BEGIN GIVEN INFORMATION
-- pv_equiv track=rewrite | github.com/psharifa/python_learning | lists/col_max_min_sum.py | print_max_min_sum_for_row_wise
-- ===== SOURCE A (Python) =====
-- def print_max_min_sum_for_row_wise(num_list):
--     max_list=[]
--     min_list=[]
--     sum_list=[]
--     for i in num_list:
--         mx=max(i)
--         max_list.append(mx)
--         mn=min(i)
--         min_list.append(mn)
--         sm=sum(i)
--         sum_list.append(sm)
--     return max_list,min_list,sum_list
-- ===== SOURCE B (Python) =====
-- def print_max_min_sum_for_row_wise(num_list):
--     # one fused pass per row (seed from the first element), then unzip the triples
--     triples = []
--     for row in num_list:
--         mx = mn = sm = row[0]
--         for e in row[1:]:
--             if e > mx:
--                 mx = e
--             if e < mn:
--                 mn = e
--             sm += e
--         triples.append((mx, mn, sm))
--     max_list = [t[0] for t in triples]
--     min_list = [t[1] for t in triples]
--     sum_list = [t[2] for t in triples]
--     return max_list, min_list, sum_list
-- ===== Notes on version B (the rewrite author's own statement) =====
-- stated objective: alternative
-- what changed: Each row is reduced in one fused pass (running max/min/sum seeded from the first element) collected as triples and then unzipped, instead of three separate library scans (max, min, sum) per row appended to three lists.
import Mathlib
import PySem

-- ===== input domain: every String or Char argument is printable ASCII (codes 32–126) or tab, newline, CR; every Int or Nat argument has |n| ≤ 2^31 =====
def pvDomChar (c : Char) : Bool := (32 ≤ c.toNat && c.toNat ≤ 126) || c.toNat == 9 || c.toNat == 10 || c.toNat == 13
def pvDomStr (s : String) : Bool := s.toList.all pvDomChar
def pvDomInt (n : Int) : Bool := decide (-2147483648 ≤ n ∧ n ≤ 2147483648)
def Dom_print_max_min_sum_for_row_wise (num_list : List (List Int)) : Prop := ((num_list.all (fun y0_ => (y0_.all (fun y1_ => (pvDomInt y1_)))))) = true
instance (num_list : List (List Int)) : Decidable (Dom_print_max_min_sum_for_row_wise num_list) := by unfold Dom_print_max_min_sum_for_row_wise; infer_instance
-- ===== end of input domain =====

-- B fuses max/min/sum into one pass per row (triples, then unzip) instead of A's three library scans per row; same cost.
-- On an empty row both programs raise (A: ValueError from max([]); B: IndexError from row[0]) — excluded by Pre_.

-- ===== PORT A =====
def print_max_min_sum_for_row_wise (num_list : List (List Int)) : List Int × List Int × List Int :=
  let st := num_list.foldl (fun (acc : List Int × List Int × List Int) i =>
    let mx := (PySem.List.max? i (fun y => y)).getD 0   -- max(i); none (ValueError) only on an empty row, excluded by Pre_
    let max_list := acc.1 ++ [mx]
    let mn := (PySem.List.min? i (fun y => y)).getD 0   -- min(i)
    let min_list := acc.2.1 ++ [mn]
    let sm := i.sum                                      -- sum(i)
    let sum_list := acc.2.2 ++ [sm]
    (max_list, min_list, sum_list)) ([], [], [])
  st

-- ===== PORT B =====
-- one fused pass over the row, seeded from its first element
def pvRowTriple (row : List Int) : Int × Int × Int :=
  let seed := (row.headD 0, row.headD 0, row.headD 0)   -- row[0]; empty row excluded by Pre_
  row.tail.foldl (fun (t : Int × Int × Int) e =>
    (if e > t.1 then e else t.1, if e < t.2.1 then e else t.2.1, t.2.2 + e)) seed

def print_max_min_sum_for_row_wise_alt (num_list : List (List Int)) : List Int × List Int × List Int :=
  let triples := num_list.map pvRowTriple
  (triples.map (·.1), triples.map (·.2.1), triples.map (·.2.2))

-- ===== PRECONDITION & SPEC =====
-- Pre_ excludes inputs containing an empty row: there A raises ValueError (max of empty sequence), so A returns on exactly Pre_.
def Pre_print_max_min_sum_for_row_wise (num_list : List (List Int)) : Prop :=
  ∀ row ∈ num_list, row ≠ []
instance (num_list : List (List Int)) : Decidable (Pre_print_max_min_sum_for_row_wise num_list) := by
  unfold Pre_print_max_min_sum_for_row_wise; infer_instance

def pvWitness_print_max_min_sum_for_row_wise : List (List Int) := [[3, 1, 2], [-5], [0, 0]]

def Spec_print_max_min_sum_for_row_wise (num_list : List (List Int)) (out : List Int × List Int × List Int) : Prop := out = print_max_min_sum_for_row_wise_alt num_list
instance (num_list : List (List Int)) (out : List Int × List Int × List Int) : Decidable (Spec_print_max_min_sum_for_row_wise num_list out) := by unfold Spec_print_max_min_sum_for_row_wise; infer_instance

-- ===== CLAIM (what is proved, stated in full; the proofs are below) =====
def Claim_equal_print_max_min_sum_for_row_wise : Prop := ∀ (num_list : List (List Int)), Dom_print_max_min_sum_for_row_wise num_list → Pre_print_max_min_sum_for_row_wise num_list → Spec_print_max_min_sum_for_row_wise num_list (print_max_min_sum_for_row_wise num_list)

-- ===== LEMMAS AND PROOFS =====

-- the fused fold computes (running max, running min, seed + sum)
theorem pvRowFold (t : List Int) (mx mn sm : Int) :
    t.foldl (fun (p : Int × Int × Int) e =>
      (if e > p.1 then e else p.1, if e < p.2.1 then e else p.2.1, p.2.2 + e)) (mx, mn, sm)
      = (t.foldl max mx, t.foldl min mn, sm + t.sum) := by
  induction t generalizing mx mn sm with
  | nil => simp
  | cons e t ih =>
    simp only [List.foldl_cons, List.sum_cons, ih]
    have h1 : (if e > mx then e else mx) = max mx e := by rw [max_def]; split_ifs <;> omega
    have h2 : (if e < mn then e else mn) = min mn e := by rw [min_def]; split_ifs <;> omega
    simp [h1, h2, add_assoc]

theorem pvRowTriple_cons (x : Int) (t : List Int) :
    pvRowTriple (x :: t) = (t.foldl max x, t.foldl min x, x + t.sum) := by
  simp [pvRowTriple, pvRowFold]

-- the accumulator-append loop of A equals B's map-then-unzip, generalized over the accumulators
theorem pvMainFold (rows : List (List Int)) (h : ∀ r ∈ rows, r ≠ []) (ma mi su : List Int) :
    rows.foldl (fun (acc : List Int × List Int × List Int) i =>
      (acc.1 ++ [(PySem.List.max? i (fun y => y)).getD 0],
       acc.2.1 ++ [(PySem.List.min? i (fun y => y)).getD 0],
       acc.2.2 ++ [i.sum])) (ma, mi, su)
    = (ma ++ (rows.map pvRowTriple).map (·.1),
       mi ++ (rows.map pvRowTriple).map (·.2.1),
       su ++ (rows.map pvRowTriple).map (·.2.2)) := by
  induction rows generalizing ma mi su with
  | nil => simp
  | cons r rows ih =>
    obtain ⟨x, t, rfl⟩ : ∃ x t, r = x :: t := by
      cases r with
      | nil => exact absurd rfl (h _ (List.mem_cons_self ..))
      | cons x t => exact ⟨x, t, rfl⟩
    simp only [List.foldl_cons, List.map_cons]
    rw [ih (fun r hr => h r (List.mem_cons_of_mem _ hr))]
    simp [PySem.List.max?_id_cons, PySem.List.min?_id_cons, pvRowTriple_cons]

-- ===== VERDICT (by name: the statement is the Claim_ definition above) =====
theorem print_max_min_sum_for_row_wise_spec : Claim_equal_print_max_min_sum_for_row_wise := by
  intro num_list _ hpre
  show _ = _
  simp only [print_max_min_sum_for_row_wise, print_max_min_sum_for_row_wise_alt]
  rw [pvMainFold num_list hpre]
  simp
END GIVEN INFORMATION
▶ **WORK TO COMPLETE**
Copy task for the entries above: every line with the string "rewrite".

▶ **OUTPUT OF THE EXERCISE**
-- pv_equiv track=rewrite | github.com/psharifa/python_learning | lists/col_max_min_sum.py | print_max_min_sum_for_row_wise
-- ===== Notes on version B (the rewrite author's own statement) =====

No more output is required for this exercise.